Research on disparities in health outcomes suggests that there may be more variation in these outcomes within, rather than across, socioeconomic strata (Deaton 2002). Rates of preventable hospitalizations may follow the same pattern, but the issue has not been well studied. This has been an important gap in the literature for two reasons. The first is cost-effective allocation of resources. For example, if ACS admission rates were distributed uniformly within poor areas, then it would be sensible to target primary care interventions on the basis of area income measures. On the other hand, if ACS admission rates vary significantly among these areas, then it may be more cost-effective to target interventions only to those areas with significantly higher than average ACS admission rates. Second, a focus on high- and low-rate areas within the same socioeconomic stratum may lead to useful findings on how to bring down ACS admissions in the high rate areas.

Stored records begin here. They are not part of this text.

-- pv_equiv track=rewrite | github.com/capellaapparel/retail-dashboard | pages/7_타이틀_키워드_도우미.py | join_with_limit
-- ===== SOURCE A (Python) =====
-- def join_with_limit(parts, limit):
--     out = []
--     cur = 0
--     for p in parts:
--         if not p:
--             continue
--         add = (len(p) + (1 if out else 0))
--         if cur + add <= limit:
--             out.append(p)
--             cur += add
--         else:
--             break
--     return " ".join(out)
-- ===== SOURCE B (Python) =====
-- def join_with_limit(parts, limit):
--     # Decomposed pipeline: filter -> cost table -> prefix sums -> cutoff -> slice.
--     nonempty = [p for p in parts if p]
--     if not nonempty:
--         return ""
--     costs = [len(nonempty[0])] + [len(p) + 1 for p in nonempty[1:]]
--     prefix = []
--     total = 0
--     for c in costs:
--         total += c
--         prefix.append(total)
--     n = 0
--     while n < len(prefix) and prefix[n] <= limit:
--         n += 1
--     return " ".join(nonempty[:n])
-- ===== Notes on version B (the rewrite author's own statement) =====
-- stated objective: alternative
-- what changed: Replaces A's single fused accumulate-and-break loop over all parts with a staged pipeline: filter the empty parts, materialize a cost list and its prefix sums, count the longest prefix whose cumulative cost stays within the limit, and join a slice of that length.
import Mathlib
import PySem

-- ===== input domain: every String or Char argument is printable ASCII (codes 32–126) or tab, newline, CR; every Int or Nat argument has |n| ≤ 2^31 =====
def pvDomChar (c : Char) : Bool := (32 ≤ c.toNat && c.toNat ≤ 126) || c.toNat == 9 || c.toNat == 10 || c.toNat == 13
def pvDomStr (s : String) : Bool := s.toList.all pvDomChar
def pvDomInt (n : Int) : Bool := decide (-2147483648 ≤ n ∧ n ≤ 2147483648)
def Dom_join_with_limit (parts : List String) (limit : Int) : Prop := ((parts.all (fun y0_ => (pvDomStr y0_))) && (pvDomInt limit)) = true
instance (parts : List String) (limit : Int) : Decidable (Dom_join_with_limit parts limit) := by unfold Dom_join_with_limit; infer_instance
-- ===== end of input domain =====

-- B replaces A's fused accumulate-and-break loop with a filter → cost list → prefix sums → cutoff → slice pipeline (alternative decomposition, same cost).


-- ===== PORT A =====
-- A's loop: skip empties, add len(p) (+1 separator if out nonempty) while within limit, break otherwise.
def joinA_go (limit : Int) : List String → List String → Int → List String
  | [], out, _ => out
  | p :: rest, out, cur =>
    if p = "" then joinA_go limit rest out cur
    else
      if cur + (PySem.Str.len p + (if out ≠ [] then 1 else 0)) ≤ limit then
        joinA_go limit rest (out ++ [p]) (cur + (PySem.Str.len p + (if out ≠ [] then 1 else 0)))
      else out

def join_with_limit (parts : List String) (limit : Int) : String :=
  PySem.Str.join " " (joinA_go limit parts [] 0)

-- ===== PORT B =====
-- the 'prefix.append(total)' loop over the cost list
def joinB_prefix : List Int → Int → List Int
  | [], _ => []
  | c :: cs, total => (total + c) :: joinB_prefix cs (total + c)

-- while n < len(prefix) and prefix[n] <= limit: n += 1
def joinB_cut (limit : Int) : List Int → Nat
  | [] => 0
  | c :: cs => if c ≤ limit then joinB_cut limit cs + 1 else 0

def join_with_limit_alt (parts : List String) (limit : Int) : String :=
  let nonempty := parts.filter (fun p => ¬ (p = ""))
  match nonempty with
  | [] => ""
  | p0 :: rest =>
    let costs : List Int := PySem.Str.len p0 :: rest.map (fun p => PySem.Str.len p + 1)
    let pre := joinB_prefix costs 0
    let n := joinB_cut limit pre
    PySem.Str.join " " ((p0 :: rest).take n)

-- ===== PRECONDITION & SPEC =====
def Spec_join_with_limit (parts : List String) (limit : Int) (out : String) : Prop := out = join_with_limit_alt parts limit
instance (parts : List String) (limit : Int) (out : String) : Decidable (Spec_join_with_limit parts limit out) := by unfold Spec_join_with_limit; infer_instance

-- ===== CLAIM (what is proved, stated in full; the proofs are below) =====
def Claim_equal_join_with_limit : Prop := ∀ (parts : List String) (limit : Int), Dom_join_with_limit parts limit → Spec_join_with_limit parts limit (join_with_limit parts limit)

-- ===== LEMMAS AND PROOFS =====

-- common reference: the greedy prefix of a list of NONEMPTY strings whose cumulative cost stays within the limit
def specTail (rem : Int) : List String → List String
  | [] => []
  | p :: ps => if PySem.Str.len p + 1 ≤ rem then p :: specTail (rem - (PySem.Str.len p + 1)) ps else []

def specHead (limit : Int) : List String → List String
  | [] => []
  | p :: ps => if PySem.Str.len p ≤ limit then p :: specTail (limit - PySem.Str.len p) ps else []

def countFit (rem : Int) : List Int → Nat
  | [] => 0
  | c :: cs => if c ≤ rem then countFit (rem - c) cs + 1 else 0

theorem specTail_cons (rem : Int) (p : String) (ps : List String) :
    specTail rem (p :: ps)
      = if PySem.Str.len p + 1 ≤ rem then p :: specTail (rem - (PySem.Str.len p + 1)) ps else [] := rfl

theorem countFit_cons (rem : Int) (c : Int) (cs : List Int) :
    countFit rem (c :: cs) = if c ≤ rem then countFit (rem - c) cs + 1 else 0 := rfl

theorem joinA_go_cons (limit : Int) (p : String) (rest out : List String) (cur : Int) :
    joinA_go limit (p :: rest) out cur
      = if p = "" then joinA_go limit rest out cur
        else
          if cur + (PySem.Str.len p + (if out ≠ [] then 1 else 0)) ≤ limit then
            joinA_go limit rest (out ++ [p]) (cur + (PySem.Str.len p + (if out ≠ [] then 1 else 0)))
          else out := rfl

theorem joinA_go_filter (limit : Int) (ps : List String) (out : List String) (cur : Int) :
    joinA_go limit ps out cur = joinA_go limit (ps.filter (fun p => ¬ (p = ""))) out cur := by
  induction ps generalizing out cur with
  | nil => rfl
  | cons p rest ih =>
    by_cases hp : p = "" <;> simp [joinA_go, hp, ih]

theorem joinA_go_tail (limit : Int) (ps : List String) (hps : ∀ p ∈ ps, p ≠ "")
    (out : List String) (hout : out ≠ []) (cur : Int) :
    joinA_go limit ps out cur = out ++ specTail (limit - cur) ps := by
  induction ps generalizing out cur with
  | nil => simp [joinA_go, specTail]
  | cons p rest ih =>
    have hp : p ≠ "" := hps p (by simp)
    have hrest : ∀ q ∈ rest, q ≠ "" := fun q hq => hps q (by simp [hq])
    rw [joinA_go_cons, if_neg hp, if_pos hout, specTail_cons]
    by_cases h : cur + (PySem.Str.len p + 1) ≤ limit
    · rw [if_pos h, if_pos (by omega : PySem.Str.len p + 1 ≤ limit - cur)]
      rw [ih hrest (out ++ [p]) (by simp) (cur + (PySem.Str.len p + 1))]
      have : limit - (cur + (PySem.Str.len p + 1)) = limit - cur - (PySem.Str.len p + 1) := by omega
      rw [this]
      simp
    · rw [if_neg h, if_neg (by omega : ¬ PySem.Str.len p + 1 ≤ limit - cur)]
      simp

theorem joinA_go_head (limit : Int) (ps : List String) (hps : ∀ p ∈ ps, p ≠ "") :
    joinA_go limit ps [] 0 = specHead limit ps := by
  cases ps with
  | nil => rfl
  | cons p rest =>
    have hp : p ≠ "" := hps p (by simp)
    have hrest : ∀ q ∈ rest, q ≠ "" := fun q hq => hps q (by simp [hq])
    rw [joinA_go_cons, if_neg hp, if_neg (by simp : ¬ (([] : List String) ≠ []))]
    show (if 0 + (PySem.Str.len p + 0) ≤ limit then _ else _) = specHead limit (p :: rest)
    have e0 : 0 + (PySem.Str.len p + 0) = PySem.Str.len p := by ring
    rw [e0]
    show _ = if PySem.Str.len p ≤ limit then p :: specTail (limit - PySem.Str.len p) rest else []
    by_cases h : PySem.Str.len p ≤ limit
    · rw [if_pos h, if_pos h]
      rw [List.nil_append, joinA_go_tail limit rest hrest [p] (by simp) (PySem.Str.len p)]
      simp
    · rw [if_neg h, if_neg h]

theorem joinB_cut_prefix (limit : Int) (cs : List Int) (total : Int) :
    joinB_cut limit (joinB_prefix cs total) = countFit (limit - total) cs := by
  induction cs generalizing total with
  | nil => rfl
  | cons c cs ih =>
    show (if total + c ≤ limit then joinB_cut limit (joinB_prefix cs (total + c)) + 1 else 0)
      = if c ≤ limit - total then countFit (limit - total - c) cs + 1 else 0
    by_cases h : total + c ≤ limit
    · rw [if_pos h, if_pos (by omega : c ≤ limit - total), ih]
      have : limit - (total + c) = limit - total - c := by omega
      rw [this]
    · rw [if_neg h, if_neg (by omega : ¬ c ≤ limit - total)]

theorem take_countFit_tail (rem : Int) (ps : List String) :
    ps.take (countFit rem (ps.map (fun p => PySem.Str.len p + 1))) = specTail rem ps := by
  induction ps generalizing rem with
  | nil => rfl
  | cons p ps ih =>
    rw [List.map_cons, countFit_cons, specTail_cons]
    by_cases h : PySem.Str.len p + 1 ≤ rem
    · rw [if_pos h, if_pos h, List.take_succ_cons, ih]
    · rw [if_neg h, if_neg h, List.take_zero]

theorem take_countFit_head (limit : Int) (p0 : String) (ps : List String) :
    (p0 :: ps).take (countFit limit (PySem.Str.len p0 :: ps.map (fun p => PySem.Str.len p + 1)))
      = specHead limit (p0 :: ps) := by
  rw [countFit_cons]
  show _ = if PySem.Str.len p0 ≤ limit then p0 :: specTail (limit - PySem.Str.len p0) ps else []
  by_cases h : PySem.Str.len p0 ≤ limit
  · rw [if_pos h, if_pos h, List.take_succ_cons, take_countFit_tail]
  · rw [if_neg h, if_neg h, List.take_zero]

-- ===== VERDICT (by name: the statement is the Claim_ definition above) =====
theorem join_with_limit_spec : Claim_equal_join_with_limit := by
  intro parts limit _
  unfold Spec_join_with_limit join_with_limit join_with_limit_alt
  rw [joinA_go_filter, joinA_go_head limit _ (by
    intro p hp
    simp only [List.mem_filter, decide_eq_true_eq] at hp
    simpa using hp.2)]
  cases hfe : parts.filter (fun p => ¬ (p = "")) with
  | nil => simp [specHead, PySem.Str.join]
  | cons p0 rest =>
    simp only
    rw [joinB_cut_prefix]
    have : limit - 0 = limit := by omega
    rw [this, take_countFit_head]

Efforts to reduce the rate of preventable hospitalizations would also benefit from more knowledge of persistence in rates over time. Although some have studied the issue of persistence as it relates to health spending among individuals (Eichner, McClelland, and Wise 1997; Garber, MaCurdy, and McClellan 1997), there is a paucity of research on persistence in ACS admissions.1 If high rates of preventable hospitalization persist in the same small areas for a long time, then one would conclude that there are serious and chronic problems regarding ambulatory care access in these areas and, thus, it would be obvious where to target resources. On the other hand, if areas with very high rates of preventable hospitalizations did not maintain these high rates over time, it would be less clear where or how health care planners should focus their efforts.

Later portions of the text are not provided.